Since the spring holidays just ended last week, this is usually the time of the year when everyone (or at least me) realizes how many activities and fun things they still wanted to do before summer and how little time they have left thanks to upcoming exams in May.

While I have resigned myself to hoping for dry weather and lots of barbecues this year, there are actually many more things to do, not least many events offered by the university and the student union (most of which run throughout the whole year, so you don’t have to wait until Easter to get involved).  The student union (for everyone who is as lost as I was in the beginning) is an association of students who represent Strathclyde’s student body when dealing with university or more general education issues and organize events, clubs and societies (for more detail: Furthermore, the building where the student union has their offices is called student union as well and at least for Strathclyde University it also includes several bars, cafés and multi-purpose rooms distributed over 8 floors.

So, anyway, the student union – besides offering cheap drinks – organizes and subsidises a lot of sports clubs and societies. The latter are almost free, as far as I know, and there are nearly a hundred different societies, ranging from charity and fundraising clubs to politically engaged groups and societies for students of certain subjects (such as the physics society).

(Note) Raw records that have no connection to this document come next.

-- pv_equiv track=rewrite | github.com/LenaAbel/OPTIMISATION_PROJECT | main2.py | find_elementary_configurations_bruteforce
-- ===== SOURCE A (Python) =====
-- from itertools import combinations
--
-- def find_elementary_configurations_bruteforce(zones, sensors):
--     # Initialiser une liste vide pour stocker les configurations élémentaires trouvées
--     elementary_configs = []
--
--     all_sensors = list(sensors.keys())
--
--     # Parcourir toutes les tailles possibles de combinaisons de capteurs, de 1 à N (le nombre total de capteurs)
--     for r in range(1, len(all_sensors) + 1):
--         # Générer toutes les combinaisons possibles de r capteurs parmi tous les capteurs
--         for comb in combinations(all_sensors, r):
--             # Vérifier si la combinaison actuelle est une configuration élémentaire
--             if is_elementary_configuration(zones, sensors, list(comb)):
--                 # Si c'est une configuration élémentaire, l'ajouter à la liste des configurations élémentaires
--                 elementary_configs.append(list(comb))
--
--     # Retourner la liste de toutes les configurations élémentaires trouvées
--     return elementary_configs
--
-- def is_elementary_configuration(zones, sensors, config):
--     # stocker les zones couvertes par la configuration actuelle
--     covered_zones = set()
--
--     # Parcourir chaque capteur de la configuration
--     for sensor in config:
--         # Ajouter les zones couvertes par ce capteur à l'ensemble des zones couvertes
--         covered_zones.update(sensors[sensor])
--
--     # Vérifier si toutes les zones sont couvertes par la configuration
--     # Si l'ensemble des zones couvertes n'est pas égal à l'ensemble des zones à couvrir, retourner False
--     if set(zones) != covered_zones:
--         return False
--
--     # Vérifier si la configuration est élémentaire
--     # Parcourir chaque capteur de la configuration
--     for sensor in config:
--         # Créer une copie de la configuration actuelle
--         temp_config = config.copy()
--         # Retirer un capteur de la configuration temporaire
--         temp_config.remove(sensor)
--
--         # Initialiser un ensemble vide pour stocker les zones couvertes par la configuration temporaire
--         temp_covered_zones = set()
--         # Parcourir chaque capteur de la configuration temporaire
--         for s in temp_config:
--             # Ajouter les zones couvertes par ce capteur à l'ensemble des zones couvertes temporairement
--             temp_covered_zones.update(sensors[s])
--
--         # Vérifier si la configuration temporaire couvre toujours toutes les zones
--         if set(zones) == temp_covered_zones:
--             return False  # Si c'est le cas, retourner False car cela signifie que le capteur retiré n'était pas indispensable
--     # Si toutes les vérifications sont passées, retourner True, indiquant que la configuration est élémentaire
--     return True
-- ===== SOURCE B (Python) =====
-- from itertools import combinations
--
-- def find_elementary_configurations_bruteforce(zones, sensors):
--     zone_set = set(zones)
--     names = list(sensors.keys())
--     cover = {s: set(sensors[s]) for s in names}
--
--     def elementary(comb):
--         covered = set()
--         for s in comb:
--             covered |= cover[s]
--         if covered != zone_set:
--             return False
--         # one counting pass: a sensor is indispensable iff it covers a zone counted exactly once
--         counts = {}
--         for s in comb:
--             for z in cover[s]:
--                 counts[z] = counts.get(z, 0) + 1
--         return all(any(counts[z] == 1 for z in cover[s]) for s in comb)
--
--     return [list(comb)
--             for r in range(1, len(names) + 1)
--             for comb in combinations(names, r)
--             if elementary(comb)]
-- ===== Notes on version B (the rewrite author's own statement) =====
-- stated objective: alternative
-- what changed: Minimality is no longer tested by re-unioning the coverage of every (r-1)-subset (O(r^2*z) per combination); B makes one coverage-count pass per combination and declares a sensor indispensable iff it covers a zone counted exactly once (O(r*z) per combination).
import Mathlib
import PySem

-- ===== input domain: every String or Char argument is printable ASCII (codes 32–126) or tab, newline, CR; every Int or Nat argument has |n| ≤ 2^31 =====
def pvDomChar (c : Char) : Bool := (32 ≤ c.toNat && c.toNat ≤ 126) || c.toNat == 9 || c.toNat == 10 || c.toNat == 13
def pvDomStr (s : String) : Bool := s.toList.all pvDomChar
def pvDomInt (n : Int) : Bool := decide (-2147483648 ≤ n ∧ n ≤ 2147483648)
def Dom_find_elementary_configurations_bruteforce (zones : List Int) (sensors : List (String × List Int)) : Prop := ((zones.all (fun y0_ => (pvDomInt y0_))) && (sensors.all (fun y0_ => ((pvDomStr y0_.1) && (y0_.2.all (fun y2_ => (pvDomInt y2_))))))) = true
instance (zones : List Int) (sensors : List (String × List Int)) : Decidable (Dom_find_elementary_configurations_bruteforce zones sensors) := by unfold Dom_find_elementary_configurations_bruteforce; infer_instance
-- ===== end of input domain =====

There are also societies for people from certain countries to meet fellow countrymen and –women which might be especially helpful in learning to find one’s way around after arriving in a new uni environment.

As for the sports clubs, they are a bit more expensive, as you have to become a member of the sports union (about £22 per year, I think) and usually pay for facilities or any extra equipment, depending on the sport. But again the range is pretty wide. While I’m not a big sports fan and have only tried one or two of the sports offered, you can basically find clubs for any common sport as well as martial arts and several outdoor activities, such as sailing, mountaineering and skydiving (see

The fun thing is that you can try as many clubs as you want in Freshers’ Week (first week before start of lectures in September) and even if it turns out you’re not a total sports enthusiast, most clubs include a lot of social events and nights out.

Finally, there are many events organized for international students, especially by the International Society (surprisingly) (also see They run trips to other places in Scotland, movie nights, pub crawls, etc. One weekly highlight is the international pub night where tens to hundreds (depending on the season) of international students meet at a different pub every week. The pubs are chosen by the organisers and usually include pretty nice places in the city centre, so there’s a good chance you’re going to find your new favourite pub on one of these nights. But, of course, it’s also a great opportunity to get to know new people and a few of my “non-international” friends liked it so much, they also started going there regularly.

Another great place to meet international students is the international café organised by the Christian Union (CU) which is actually where I met many friends from my first year.  Every Thursday evening you can get a warm meal for £2 at the chaplaincy centre (on campus) together with other internationals and members of the CU. As the name suggests, it is mainly an event for international students and everybody is welcome to join, no matter which religious views you might or might not have.

Finally, the chaplaincy centre itself, together with an organisation called Glasgow Internationals (, is quite active as well when it comes to events for international students. In my first two years here, I participated in several of their hiking daytrips and Scottish cooking lessons.

While all of these international events are great to get to know people at the beginning of the year as well as to get opportunities for travelling around in Scotland, unfortunately, most “non-international” students (those considered as home students by the university, e.g. Scottish, English, Northern Irish) don’t know about them and so you’ll really just meet other foreign students there.

As a small addition, I found the following quite interesting website, while roaming the internet for some useful links: The tips and pieces of advice it gives on living and studying in the UK might be especially helpful for anyone from a non-European country.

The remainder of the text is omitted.